Some Westerners call for the break of Russia and China into smaller states. Divide and conquer kind of bullshit. But this flight of fancy is informed by the second half of the twentieth century that was the formative period for many people promoting it, and to their children too…

This discourse steams of out the loss of oversees empires by the West European countries and the break up of the USSR. There is a conspiracy theories that claim that the demise of Communism in Eastern Europe, and decolonization of the British Empire were very much elite decisions. Basically a betrayal of ideals. In my opinion, the British would have been kicked out of India eventually, and the USSR was also quite unsustainable.
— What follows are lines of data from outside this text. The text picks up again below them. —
-- pv_equiv track=rewrite | github.com/fdslight/ixcsys | pywind/lib/template2/syntax_parser.py | __split_string_from_pos_info
-- ===== SOURCE A (Python) =====
-- TEXT_TYPE_TEXT = 0
--
-- TEXT_TYPE_CRLF = 1
--
-- TEXT_TYPE_VAR_LEFT = 2
--
-- TEXT_TYPE_VAR_BLOCK = 3
--
-- TEXT_TYPE_VAR_RIGHT = 4
--
-- TEXT_TYPE_LOGIC_LEFT = 5
--
-- TEXT_TYPE_LOGIC_BLOCK = 6
--
-- TEXT_TYPE_LOGIC_RIGHT = 7
--
-- def __split_string_from_pos_info(s: str, pos_results: list):
--     """通过提供的关键字信息分割字符串
--     """
--     results = []
--     pos = 0
--     last_text_type = TEXT_TYPE_TEXT
--     for line_no, text_type, start_pos in pos_results:
--         b = pos
--         if text_type == TEXT_TYPE_CRLF:
--             pos = start_pos + 1
--             e = pos
--         else:
--             pos = start_pos + 2
--             e = start_pos
--
--         if last_text_type == TEXT_TYPE_VAR_LEFT and text_type == TEXT_TYPE_VAR_RIGHT:
--             _type = TEXT_TYPE_VAR_BLOCK
--         elif last_text_type == TEXT_TYPE_LOGIC_LEFT and text_type == TEXT_TYPE_LOGIC_RIGHT:
--             _type = TEXT_TYPE_LOGIC_BLOCK
--         else:
--             _type = TEXT_TYPE_TEXT
--
--         last_text_type = text_type
--         results.append((line_no, _type, s[b:e]))
--
--     return results
-- ===== SOURCE B (Python) =====
-- TEXT_TYPE_TEXT = 0
-- TEXT_TYPE_CRLF = 1
-- TEXT_TYPE_VAR_LEFT = 2
-- TEXT_TYPE_VAR_BLOCK = 3
-- TEXT_TYPE_VAR_RIGHT = 4
-- TEXT_TYPE_LOGIC_LEFT = 5
-- TEXT_TYPE_LOGIC_BLOCK = 6
-- TEXT_TYPE_LOGIC_RIGHT = 7
--
-- # (left marker, right marker) -> block type; any other adjacency is plain text
-- _BLOCK_TYPE = {
--     (TEXT_TYPE_VAR_LEFT, TEXT_TYPE_VAR_RIGHT): TEXT_TYPE_VAR_BLOCK,
--     (TEXT_TYPE_LOGIC_LEFT, TEXT_TYPE_LOGIC_RIGHT): TEXT_TYPE_LOGIC_BLOCK,
-- }
--
--
-- def __split_string_from_pos_info(s: str, pos_results: list):
--     """Columnar, staged decomposition: instead of one loop threading running
--     state, build the four columns of the answer as whole lists (marker types,
--     the segment end of each marker, the position just after each marker), then
--     zip them together -- the begin column and previous-type column are simply
--     the after/type columns shifted right by one (zip truncates the extras).
--     Classification is a table lookup instead of a branch chain."""
--     types = [t for _, t, _ in pos_results]
--     ends = [p + 1 if t == TEXT_TYPE_CRLF else p for _, t, p in pos_results]
--     afters = [p + 1 if t == TEXT_TYPE_CRLF else p + 2 for _, t, p in pos_results]
--     return [
--         (line_no, _BLOCK_TYPE.get((prev_t, t), TEXT_TYPE_TEXT), s[b:e])
--         for (line_no, _, _), prev_t, t, b, e in zip(
--             pos_results, [TEXT_TYPE_TEXT] + types, types, [0] + afters, ends)
--     ]
-- ===== Notes on version B (the rewrite author's own statement) =====
-- stated objective: alternative
-- what changed: Replaces A's single stateful loop threading (pos, last_text_type) by staged columnar passes: the type/end/after columns are built as whole lists first, then zipped against their right-shifted copies, with classification done by a (prev,cur)->block lookup table instead of a branch chain.
import Mathlib
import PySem

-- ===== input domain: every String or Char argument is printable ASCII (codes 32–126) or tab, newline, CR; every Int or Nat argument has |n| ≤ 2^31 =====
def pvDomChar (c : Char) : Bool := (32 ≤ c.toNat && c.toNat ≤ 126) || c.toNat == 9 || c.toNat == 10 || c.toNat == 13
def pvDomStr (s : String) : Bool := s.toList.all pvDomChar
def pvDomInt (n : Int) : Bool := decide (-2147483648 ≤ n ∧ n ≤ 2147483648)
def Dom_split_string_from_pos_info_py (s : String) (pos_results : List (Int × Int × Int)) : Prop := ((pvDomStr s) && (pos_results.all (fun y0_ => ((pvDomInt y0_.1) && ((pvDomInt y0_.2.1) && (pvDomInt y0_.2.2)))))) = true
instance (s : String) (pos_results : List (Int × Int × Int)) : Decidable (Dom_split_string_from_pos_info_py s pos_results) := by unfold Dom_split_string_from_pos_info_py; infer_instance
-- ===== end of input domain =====

-- B replaces A's single stateful loop (carrying pos and last_text_type) by staged columnar
-- passes: whole columns (types, ends, afters) built first, then zipped with their shifted
-- copies; classification becomes a table lookup. Objective: alternative decomposition.

-- ===== PORT A =====
-- literal transliteration of A: one fold carrying (results, pos, last_text_type)
def split_string_from_pos_info_py (s : String) (pos_results : List (Int × Int × Int)) : List (Int × Int × String) :=
  (pos_results.foldl (fun (st : List (Int × Int × String) × Int × Int) el =>
      let results := st.1
      let pos := st.2.1
      let last_text_type := st.2.2
      let line_no := el.1
      let text_type := el.2.1
      let start_pos := el.2.2
      let b := pos
      let pe : Int × Int :=
        if text_type == 1 then (start_pos + 1, start_pos + 1) else (start_pos + 2, start_pos)
      let pos' := pe.1
      let e := pe.2
      let t : Int :=
        if last_text_type == 2 && text_type == 4 then 3
        else if last_text_type == 5 && text_type == 7 then 6
        else 0
      (results ++ [(line_no, t, PySem.Str.slice s (some b) (some e))], pos', text_type))
    ([], 0, 0)).1

-- ===== PORT B =====
-- Source B's _BLOCK_TYPE table
def pvBlockType : PySem.Dict (Int × Int) Int :=
  (PySem.Dict.empty.insert (2, 4) 3).insert (5, 7) 6

def split_string_from_pos_info_py_alt (s : String) (pos_results : List (Int × Int × Int)) : List (Int × Int × String) :=
  let types := pos_results.map (fun el => el.2.1)
  let ends := pos_results.map (fun el => if el.2.1 == 1 then el.2.2 + 1 else el.2.2)
  let afters := pos_results.map (fun el => if el.2.1 == 1 then el.2.2 + 1 else el.2.2 + 2)
  (List.zip pos_results (List.zip ((0 : Int) :: types) (List.zip types (List.zip ((0 : Int) :: afters) ends)))).map
    (fun q =>
      (q.1.1, pvBlockType.getD (q.2.1, q.2.2.1) 0,
        PySem.Str.slice s (some q.2.2.2.1) (some q.2.2.2.2)))

-- ===== PRECONDITION & SPEC =====
def Spec_split_string_from_pos_info_py (s : String) (pos_results : List (Int × Int × Int)) (out : List (Int × Int × String)) : Prop := out = split_string_from_pos_info_py_alt s pos_results
instance (s : String) (pos_results : List (Int × Int × Int)) (out : List (Int × Int × String)) : Decidable (Spec_split_string_from_pos_info_py s pos_results out) := by unfold Spec_split_string_from_pos_info_py; infer_instance

-- ===== CLAIM (what is proved, stated in full; the proofs are below) =====
def Claim_equal_split_string_from_pos_info_py : Prop := ∀ (s : String) (pos_results : List (Int × Int × Int)), Dom_split_string_from_pos_info_py s pos_results → Spec_split_string_from_pos_info_py s pos_results (split_string_from_pos_info_py s pos_results)

-- ===== LEMMAS AND PROOFS =====

-- the table lookup agrees with A's branch chain
theorem pvBlockType_getD (pt tt : Int) :
    pvBlockType.getD (pt, tt) 0 =
      (if pt == 2 && tt == 4 then 3 else if pt == 5 && tt == 7 then 6 else 0) := by
  by_cases h1 : (pt, tt) = ((2 : Int), (4 : Int))
  · obtain ⟨rfl, rfl⟩ := Prod.mk.injEq .. ▸ h1; decide
  · by_cases h2 : (pt, tt) = ((5 : Int), (7 : Int))
    · obtain ⟨rfl, rfl⟩ := Prod.mk.injEq .. ▸ h2; decide
    · rw [pvBlockType, PySem.Dict.getD_insert, if_neg h2, PySem.Dict.getD_insert, if_neg h1,
        PySem.Dict.getD_empty]
      have e1 : (pt == 2 && tt == 4) = false := by
        by_contra h; simp only [Bool.not_eq_false, Bool.and_eq_true, beq_iff_eq] at h
        exact h1 (by simp [h.1, h.2])
      have e2 : (pt == 5 && tt == 7) = false := by
        by_contra h; simp only [Bool.not_eq_false, Bool.and_eq_true, beq_iff_eq] at h
        exact h2 (by simp [h.1, h.2])
      rw [e1, e2]; rfl

-- loop invariant: A's fold from state (acc, after(prev), type(prev)) produces
-- acc ++ (B's zipped columns with the shifted columns headed by after(prev)/type(prev))
theorem pvLoop_eq (s : String) (l : List (Int × Int × Int))
    (acc : List (Int × Int × String)) (p0 t0 : Int) :
    (l.foldl (fun (st : List (Int × Int × String) × Int × Int) el =>
      let results := st.1
      let pos := st.2.1
      let last_text_type := st.2.2
      let line_no := el.1
      let text_type := el.2.1
      let start_pos := el.2.2
      let b := pos
      let pe : Int × Int :=
        if text_type == 1 then (start_pos + 1, start_pos + 1) else (start_pos + 2, start_pos)
      let pos' := pe.1
      let e := pe.2
      let t : Int :=
        if last_text_type == 2 && text_type == 4 then 3
        else if last_text_type == 5 && text_type == 7 then 6
        else 0
      (results ++ [(line_no, t, PySem.Str.slice s (some b) (some e))], pos', text_type))
      (acc, p0, t0)).1
    = acc ++ (List.zip l (List.zip (t0 :: l.map (fun el => el.2.1))
        (List.zip (l.map (fun el => el.2.1))
          (List.zip (p0 :: l.map (fun el => if el.2.1 == 1 then el.2.2 + 1 else el.2.2 + 2))
            (l.map (fun el => if el.2.1 == 1 then el.2.2 + 1 else el.2.2)))))).map
        (fun q =>
          (q.1.1, pvBlockType.getD (q.2.1, q.2.2.1) 0,
            PySem.Str.slice s (some q.2.2.2.1) (some q.2.2.2.2))) := by
  induction l generalizing acc p0 t0 with
  | nil => simp
  | cons hd tl ih =>
    obtain ⟨ln, tt, sp⟩ := hd
    have IH := ih (acc ++ [(ln,
        (if t0 == 2 && tt == 4 then 3 else if t0 == 5 && tt == 7 then 6 else 0),
        PySem.Str.slice s (some p0) (some (if tt == 1 then sp + 1 else sp)))])
      (if tt == 1 then sp + 1 else sp + 2) tt
    by_cases h : tt == 1 <;>
      simp only [List.foldl_cons, List.map_cons, List.zip_cons_cons, List.map, h,
        if_true, if_false, Bool.false_eq_true] at IH ⊢ <;>
      rw [IH] <;>
      simp [List.append_assoc, pvBlockType_getD]

-- ===== VERDICT (by name: the statement is the Claim_ definition above) =====
theorem split_string_from_pos_info_py_spec : Claim_equal_split_string_from_pos_info_py := by
  intro s pos_results _
  unfold Spec_split_string_from_pos_info_py split_string_from_pos_info_py split_string_from_pos_info_py_alt
  exact pvLoop_eq s pos_results [] 0 0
The problem these people have is that Russia and China have majority core populations and this makes them national states of the Russians and the Han. I don’t want to dig out statistics for China right now but in Russia, 70% of the people are ethnic Russians and around 10% do not want to define their ethnicity. They are likely mixed or don’t see themselves as belonging to any ethnic group. The Russian ethnicity was in the minority in the USSR at the time of this break up, and the British Empire’s colonies always had non-Anglo-Saxon minority in its oversees colonies, apart from settler states in Australia and Canada.

People are still sharing the above ridiculous map, where most subjects of the “former” RF have the official language Russian, some with a Latin script (LOL). I don’t want to say Russian cannot be written in the Latin script but Cyrillic has been specifically made for Russian historically. It is like making the Greeks or Koreans write in Latin. Their respective scripts fit their languages perfectly, and are part of their culture. Also, those Siberian subjects 27, 30, are sparsely populated patchworks of different ethnic groups, nothing that could become viable nation states.
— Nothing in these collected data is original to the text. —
-- pv_equiv track=rewrite | github.com/Xoleski/Belhard | Lesson_06/Task_6.py | sort_chet_l
-- ===== SOURCE A (Python) =====
-- def sort_chet_l(list_b: list):
--     list_b = (list(filter(lambda x: not x % 2, list_b))
--               + list(filter(lambda x: x % 2, list_b)))
--     b = list(filter(lambda x: not x, list_b))
--     i = 0
--     while i < len(b):
--         list_b.remove(b[i])
--         i += 1
--     return list_b
-- ===== SOURCE B (Python) =====
-- def sort_chet_l(list_b: list):
--     return [x for x in sorted(list_b, key=lambda x: x % 2) if x]
-- ===== Notes on version B (the rewrite author's own statement) =====
-- stated objective: idiomatic
-- what changed: Replaces the two filter passes plus a quadratic list.remove loop (one linear remove per zero) with a single stable sort by parity key followed by one truthiness filter.
import Mathlib
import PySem

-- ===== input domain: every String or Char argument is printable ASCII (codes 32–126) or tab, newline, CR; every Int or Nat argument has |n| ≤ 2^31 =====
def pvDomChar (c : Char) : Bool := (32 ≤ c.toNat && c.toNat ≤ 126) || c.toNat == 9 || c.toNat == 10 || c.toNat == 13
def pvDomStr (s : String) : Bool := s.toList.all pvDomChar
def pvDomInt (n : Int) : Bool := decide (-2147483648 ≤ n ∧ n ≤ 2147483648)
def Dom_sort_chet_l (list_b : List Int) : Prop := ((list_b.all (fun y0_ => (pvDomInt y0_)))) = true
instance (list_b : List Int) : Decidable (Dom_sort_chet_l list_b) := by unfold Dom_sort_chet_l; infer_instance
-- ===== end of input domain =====

-- B replaces A's two filter passes + quadratic per-zero list.remove loop by one stable
-- sort on the parity key followed by one truthiness filter (idiomatic one-liner).

-- ===== PORT A =====
-- the while loop 'i = 0; while i < len(b): list_b.remove(b[i]); i += 1' as a fold over b;
-- the 'none' branch is where Python would raise ValueError — unreachable here, since each
-- removed b[i] = 0 is still present in the list (proved implicitly by the equivalence).
def pvRemoveLoop (cur : List Int) (b : List Int) : List Int :=
  b.foldl (fun cur v =>
    match PySem.List.remove? cur v with
    | some l => l
    | none => cur) cur

def sort_chet_l (list_b : List Int) : List Int :=
  -- list_b = list(filter(not x % 2)) + list(filter(x % 2))
  let lb := list_b.filter (fun x => decide (PySem.Int.mod x 2 = 0)) ++
            list_b.filter (fun x => decide (PySem.Int.mod x 2 ≠ 0))
  -- b = list(filter(not x))
  let b := lb.filter (fun x => decide (x = 0))
  pvRemoveLoop lb b

-- ===== PORT B =====
def sort_chet_l_alt (list_b : List Int) : List Int :=
  (PySem.List.sorted list_b (fun x => PySem.Int.mod x 2)).filter (fun x => decide (x ≠ 0))

-- ===== PRECONDITION & SPEC =====
def Spec_sort_chet_l (list_b : List Int) (out : List Int) : Prop := out = sort_chet_l_alt list_b
instance (list_b : List Int) (out : List Int) : Decidable (Spec_sort_chet_l list_b out) := by unfold Spec_sort_chet_l; infer_instance

-- ===== CLAIM (what is proved, stated in full; the proofs are below) =====
def Claim_equal_sort_chet_l : Prop := ∀ (list_b : List Int), Dom_sort_chet_l list_b → Spec_sort_chet_l list_b (sort_chet_l list_b)

-- ===== LEMMAS AND PROOFS =====

-- removing a value that every element of b equals commutes past a different head element
lemma pvRemoveLoop_cons_ne (b : List Int) (hb : ∀ v ∈ b, v = (0:Int)) :
    ∀ (x : Int) (l : List Int), x ≠ 0 → pvRemoveLoop (x :: l) b = x :: pvRemoveLoop l b := by
  induction b with
  | nil => intro x l _; rfl
  | cons v b ih =>
    intro x l hx
    have hv : v = 0 := hb v (List.mem_cons_self)
    subst hv
    have hb' : ∀ v ∈ b, v = (0:Int) := fun v hv => hb v (List.mem_cons_of_mem _ hv)
    simp only [pvRemoveLoop, List.foldl_cons]
    rw [PySem.List.remove?_cons_of_ne _ hx]
    cases h : PySem.List.remove? l 0 with
    | none => simpa [h] using ih hb' x l hx
    | some l' => simpa [h] using ih hb' x l' hx

-- the whole remove loop, fed exactly the zeros of l, deletes exactly the zeros of l
lemma pvRemoveLoop_filter (l : List Int) :
    pvRemoveLoop l (l.filter (fun x => decide (x = 0))) = l.filter (fun x => decide (x ≠ 0)) := by
  induction l with
  | nil => rfl
  | cons x l ih =>
    by_cases hx : x = 0
    · subst hx
      simpa [pvRemoveLoop, List.foldl_cons] using ih
    · have h0 : decide (x = (0:Int)) = false := decide_eq_false hx
      have h1 : decide (x ≠ (0:Int)) = true := decide_eq_true hx
      have hb : ∀ v ∈ l.filter (fun x => decide (x = 0)), v = (0:Int) := by
        intro v hv
        simpa using (List.of_mem_filter hv)
      rw [List.filter_cons, List.filter_cons, h0, h1, if_neg (by simp), if_pos rfl,
        pvRemoveLoop_cons_ne _ hb x l hx, ih]

-- one-step unfolding of PySem's insertion (definitional)
lemma insertBy_cons {α : Type} (before : α → α → Bool) (x y : α) (ys : List α) :
    PySem.List.insertBy before x (y :: ys) =
      if before x y then x :: y :: ys else y :: PySem.List.insertBy before x ys := rfl

-- inserting into an evens-block ++ odds-block by the parity order lands at the block boundary
lemma insertBy_parity_append (x : Int) (hx : PySem.Int.mod x 2 = 0) :
    ∀ (E O : List Int), (∀ y ∈ E, PySem.Int.mod y 2 = 0) → (∀ y ∈ O, PySem.Int.mod y 2 = 1) →
      PySem.List.insertBy
        (fun a b => decide (PySem.Int.mod a 2 < PySem.Int.mod b 2)) x (E ++ O) = E ++ x :: O := by
  intro E
  induction E with
  | nil =>
    intro O _ hO
    cases O with
    | nil => rfl
    | cons y ys =>
      have h1 : PySem.Int.mod y 2 = 1 := hO y List.mem_cons_self
      have hb : decide (PySem.Int.mod x 2 < PySem.Int.mod y 2) = true := by rw [hx, h1]; rfl
      rw [List.nil_append, insertBy_cons]
      simp only [hb]
      rw [if_pos trivial]
      rfl
  | cons e E ih =>
    intro O hE hO
    have he : PySem.Int.mod e 2 = 0 := hE e List.mem_cons_self
    have hE' : ∀ y ∈ E, PySem.Int.mod y 2 = 0 := fun y hy => hE y (List.mem_cons_of_mem _ hy)
    have hb : decide (PySem.Int.mod x 2 < PySem.Int.mod e 2) = false := by rw [hx, he]; rfl
    rw [List.cons_append, insertBy_cons]
    simp only [hb]
    rw [if_neg Bool.false_ne_true, ih O hE' hO]
    rfl

-- the insertion-sort fold on acc = evens ++ odds keeps that shape, appending stably
lemma foldl_insertBy_parity (xs : List Int) :
    ∀ (E O : List Int), (∀ y ∈ E, PySem.Int.mod y 2 = 0) → (∀ y ∈ O, PySem.Int.mod y 2 = 1) →
      xs.foldl (fun acc x =>
          PySem.List.insertBy (fun a b => decide (PySem.Int.mod a 2 < PySem.Int.mod b 2)) x acc)
        (E ++ O)
      = (E ++ xs.filter (fun x => decide (PySem.Int.mod x 2 = 0))) ++
        (O ++ xs.filter (fun x => decide (PySem.Int.mod x 2 ≠ 0))) := by
  induction xs with
  | nil => intro E O _ _; simp
  | cons x xs ih =>
    intro E O hE hO
    rcases PySem.Int.mod_two_eq x with hx | hx
    · -- even: joins the end of the evens block
      have hE' : ∀ y ∈ E ++ [x], PySem.Int.mod y 2 = 0 := by
        intro y hy
        rcases List.mem_append.1 hy with h | h
        · exact hE y h
        · simpa [List.mem_singleton.1 h] using hx
      have h0 : decide (PySem.Int.mod x 2 = 0) = true := by rw [hx]; rfl
      have h1 : decide (PySem.Int.mod x 2 ≠ 0) = false := by rw [hx]; rfl
      simp only [List.foldl_cons]
      rw [insertBy_parity_append x hx E O hE hO,
        show E ++ x :: O = (E ++ [x]) ++ O from by simp,
        ih (E ++ [x]) O hE' hO, List.filter_cons, List.filter_cons, h0, h1]
      simp
    · -- odd: insertBy appends at the very end (its key 1 is never < any key ≤ 1)
      have hnb : ∀ y ∈ E ++ O,
          (fun a b => decide (PySem.Int.mod a 2 < PySem.Int.mod b 2)) x y = false := by
        intro y hy
        show decide (PySem.Int.mod x 2 < PySem.Int.mod y 2) = false
        rcases List.mem_append.1 hy with h | h
        · rw [hx, hE y h]; rfl
        · rw [hx, hO y h]; rfl
      have hO' : ∀ y ∈ O ++ [x], PySem.Int.mod y 2 = 1 := by
        intro y hy
        rcases List.mem_append.1 hy with h | h
        · exact hO y h
        · simpa [List.mem_singleton.1 h] using hx
      have h0 : decide (PySem.Int.mod x 2 = 0) = false := by rw [hx]; rfl
      have h1 : decide (PySem.Int.mod x 2 ≠ 0) = true := by rw [hx]; rfl
      simp only [List.foldl_cons]
      rw [PySem.List.insertBy_of_forall_not_before
            (fun a b => decide (PySem.Int.mod a 2 < PySem.Int.mod b 2)) x (E ++ O) hnb,
        List.append_assoc, ih E (O ++ [x]) hE hO',
        List.filter_cons, List.filter_cons, h0, h1]
      simp

-- sorting by the 0/1 parity key is exactly the stable evens-then-odds partition
lemma sorted_parity (xs : List Int) :
    PySem.List.sorted xs (fun x => PySem.Int.mod x 2) =
      xs.filter (fun x => decide (PySem.Int.mod x 2 = 0)) ++
      xs.filter (fun x => decide (PySem.Int.mod x 2 ≠ 0)) := by
  rw [PySem.List.sorted_eq_foldl_insertBy]
  simpa using foldl_insertBy_parity xs [] [] (by simp) (by simp)

-- ===== VERDICT (by name: the statement is the Claim_ definition above) =====
theorem sort_chet_l_spec : Claim_equal_sort_chet_l := by
  intro list_b _
  unfold Spec_sort_chet_l sort_chet_l sort_chet_l_alt
  rw [sorted_parity, pvRemoveLoop_filter]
Ukrops have adopted post-colonial victim mentality from critical theory that views the Russians as imperialist oppressors, and paints Ukraine as the perpetual victim of the Moskali. This framework fits well into the already well established culture of grievance in Ukraine that goes back a long way, perhaps to a book name Istoria Rusov which pre-dates the emergence of the Ukrainian national idea by several decades. It is therefore not very hard to view themselves as agents of Russian decolonization.